WORK ITEM: Up to and including the line that contains "if_pos hk3, if_neg hk1, if_neg hk2]", repeat each line of the data exactly, starting from the first.

Saved data entries
theorem down_correct (fuel : Nat) : ∀ (l : List Int) (pi : Nat), l.length ≤ fuel + pi →
    DownInv l pi → IsHeap (pvHeapifyDown fuel l pi) ∧ (pvHeapifyDown fuel l pi).Perm l := by
  induction fuel with
  | zero =>
    intro l pi hf hinv
    simp only [pvHeapifyDown]
    refine ⟨?_, List.Perm.refl l⟩
    intro k hk hkl
    by_cases hp : (k - 1) / 2 = pi
    · exfalso; omega
    · exact hinv.1 k hk hkl hp
  | succ n ih =>
  intro l pi hf hinv
  simp only [pvHeapifyDown]
  split
  · next heq =>
    refine ⟨?_, List.Perm.refl l⟩
    intro k hk hkl
    by_cases hp : (k - 1) / 2 = pi
    · exfalso
      have := minChild_none l pi heq
      omega
    · exact hinv.1 k hk hkl hp
  · next mci heq =>
    obtain ⟨hmc, hmcl, hmin⟩ := minChild_spec l pi mci heq
    have hpim : pi < mci := by omega
    have hpil : pi < l.length := by omega
    split_ifs with hswap
    · have hdi : DownInv (pvSwap l pi mci) mci := by
          constructor
          · intro k hk hkl hkm
            rw [pvSwap_length] at hkl
            rw [getD_pvSwap l pi mci _ hpil hmcl, getD_pvSwap l pi mci k hpil hmcl]
            by_cases hk1 : k = mci
            · rw [hk1]
              rw [show (mci - 1) / 2 = pi from by omega]
              rw [if_neg (by omega : ¬ pi = mci), if_pos rfl, if_pos rfl]
              omega
            · by_cases hk2 : k = pi
              · rw [hk2]
                rw [if_neg (by omega : ¬ (pi - 1) / 2 = mci),
                  if_neg (by omega : ¬ (pi - 1) / 2 = pi),
                  if_neg (by omega : ¬ pi = mci), if_pos rfl]
                exact hinv.2 (hk2 ▸ hk) mci hmcl (by omega)
              · by_cases hk3 : (k - 1) / 2 = pi
                · rw [if_neg hkm, if_pos hk3, if_neg hk1, if_neg hk2]
                  exact hmin k (by omega) hkl
                · rw [if_neg hkm, if_neg hk3, if_neg hk1, if_neg hk2]
                  exact hinv.1 k hk hkl hk3
          · intro h0 c hcl hcp
            rw [pvSwap_length] at hcl
            rw [getD_pvSwap l pi mci _ hpil hmcl, getD_pvSwap l pi mci c hpil hmcl]
            rw [show (mci - 1) / 2 = pi from by omega]
            rw [if_neg (by omega : ¬ pi = mci), if_pos rfl,
              if_neg (by omega : ¬ c = mci), if_neg (by omega : ¬ c = pi)]
            have h1 := hinv.1 c (by omega) hcl (by omega)
            rw [show (c - 1) / 2 = mci from hcp] at h1
            exact h1
      obtain ⟨hH, hP⟩ := ih (pvSwap l pi mci) mci (by rw [pvSwap_length]; omega) hdi
      exact ⟨hH, hP.trans (pvSwap_perm l pi mci hpil hmcl)⟩
    · have hle : l.getD pi 0 ≤ l.getD mci 0 := not_lt.mp hswap
      have hdi : DownInv l mci := by
          constructor
          · intro k hk hkl hkm
            by_cases hk3 : (k - 1) / 2 = pi
            · rw [hk3]
              exact le_trans hle (hmin k (by omega) hkl)
            · exact hinv.1 k hk hkl hk3
          · intro h0 c hcl hcp
            rw [show (mci - 1) / 2 = pi from by omega]
            have h1 := hinv.1 c (by omega) hcl (by omega)
            rw [show (c - 1) / 2 = mci from hcp] at h1
            exact le_trans hle h1
      exact ih l mci (by omega) hdi

theorem insert_correct (l : List Int) (x : Int) (h : IsHeap l) :
    IsHeap (pvInsert l x) ∧ (pvInsert l x).Perm (x :: l) := by
  unfold pvInsert
  have e : (l ++ [x]).length - 1 = l.length := by simp
  rw [e]
  have hui : UpInv (l ++ [x]) l.length := by
    constructor
    · intro k hk hkl hkne
      have hkl2 : k < l.length := by simp at hkl; omega
      rw [getD_append_lt l x k hkl2, getD_append_lt l x _ (by omega)]
      exact h k hk hkl2
    · intro hj c hcl hcp
      exfalso
      simp at hcl
      omega
  obtain ⟨h1, h2⟩ := up_correct (l ++ [x]).length l.length (l ++ [x]) (by simp) (by simp) hui
  exact ⟨h1, h2.trans (List.perm_append_singleton x l)⟩

theorem foldl_insert_gen (arr : List Int) : ∀ l0, IsHeap l0 →
    IsHeap (arr.foldl pvInsert l0) ∧ (arr.foldl pvInsert l0).Perm (arr ++ l0) := by
  induction arr with
  | nil => intro l0 h; exact ⟨h, by simp⟩
  | cons a t ih =>
    intro l0 h
    obtain ⟨hh, hp⟩ := insert_correct l0 a h
    obtain ⟨hh2, hp2⟩ := ih (pvInsert l0 a) hh
    refine ⟨by simpa using hh2, ?_⟩
    simp only [List.foldl_cons]
    exact hp2.trans ((hp.append_left t).trans List.perm_middle)

theorem foldl_insert_correct (arr : List Int) :
    IsHeap (arr.foldl pvInsert []) ∧ (arr.foldl pvInsert []).Perm arr := by
  obtain ⟨h1, h2⟩ := foldl_insert_gen arr [] (by intro k hk hkl; simp at hkl)
  exact ⟨h1, by simpa using h2⟩

theorem root_min (l : List Int) (h : IsHeap l) : ∀ k, k < l.length → l.getD 0 0 ≤ l.getD k 0 := by
  intro k
  induction k using Nat.strong_induction_on with
  | _ k ih =>
    intro hk
    rcases Nat.eq_zero_or_pos k with h0 | h0
    · subst h0; exact le_refl _
    · exact le_trans (ih ((k - 1) / 2) (by omega) (by omega)) (h k h0 hk)

theorem root_min_mem (l : List Int) (h : IsHeap l) : ∀ y ∈ l, l.getD 0 0 ≤ y := by
  intro y hy
  obtain ⟨k, hk, rfl⟩ := List.getElem_of_mem hy
  have := root_min l h k hk
  simpa [List.getD_eq_getElem?_getD, List.getElem?_eq_getElem hk] using this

ANSWER TO THIS PROBLEM:
theorem down_correct (fuel : Nat) : ∀ (l : List Int) (pi : Nat), l.length ≤ fuel + pi →
    DownInv l pi → IsHeap (pvHeapifyDown fuel l pi) ∧ (pvHeapifyDown fuel l pi).Perm l := by
  induction fuel with
  | zero =>
    intro l pi hf hinv
    simp only [pvHeapifyDown]
    refine ⟨?_, List.Perm.refl l⟩
    intro k hk hkl
    by_cases hp : (k - 1) / 2 = pi
    · exfalso; omega
    · exact hinv.1 k hk hkl hp
  | succ n ih =>
  intro l pi hf hinv
  simp only [pvHeapifyDown]
  split
  · next heq =>
    refine ⟨?_, List.Perm.refl l⟩
    intro k hk hkl
    by_cases hp : (k - 1) / 2 = pi
    · exfalso
      have := minChild_none l pi heq
      omega
    · exact hinv.1 k hk hkl hp
  · next mci heq =>
    obtain ⟨hmc, hmcl, hmin⟩ := minChild_spec l pi mci heq
    have hpim : pi < mci := by omega
    have hpil : pi < l.length := by omega
    split_ifs with hswap
    · have hdi : DownInv (pvSwap l pi mci) mci := by
          constructor
          · intro k hk hkl hkm
            rw [pvSwap_length] at hkl
            rw [getD_pvSwap l pi mci _ hpil hmcl, getD_pvSwap l pi mci k hpil hmcl]
            by_cases hk1 : k = mci
            · rw [hk1]
              rw [show (mci - 1) / 2 = pi from by omega]
              rw [if_neg (by omega : ¬ pi = mci), if_pos rfl, if_pos rfl]
              omega
            · by_cases hk2 : k = pi
              · rw [hk2]
                rw [if_neg (by omega : ¬ (pi - 1) / 2 = mci),
                  if_neg (by omega : ¬ (pi - 1) / 2 = pi),
                  if_neg (by omega : ¬ pi = mci), if_pos rfl]
                exact hinv.2 (hk2 ▸ hk) mci hmcl (by omega)
              · by_cases hk3 : (k - 1) / 2 = pi
                · rw [if_neg hkm, if_pos hk3, if_neg hk1, if_neg hk2]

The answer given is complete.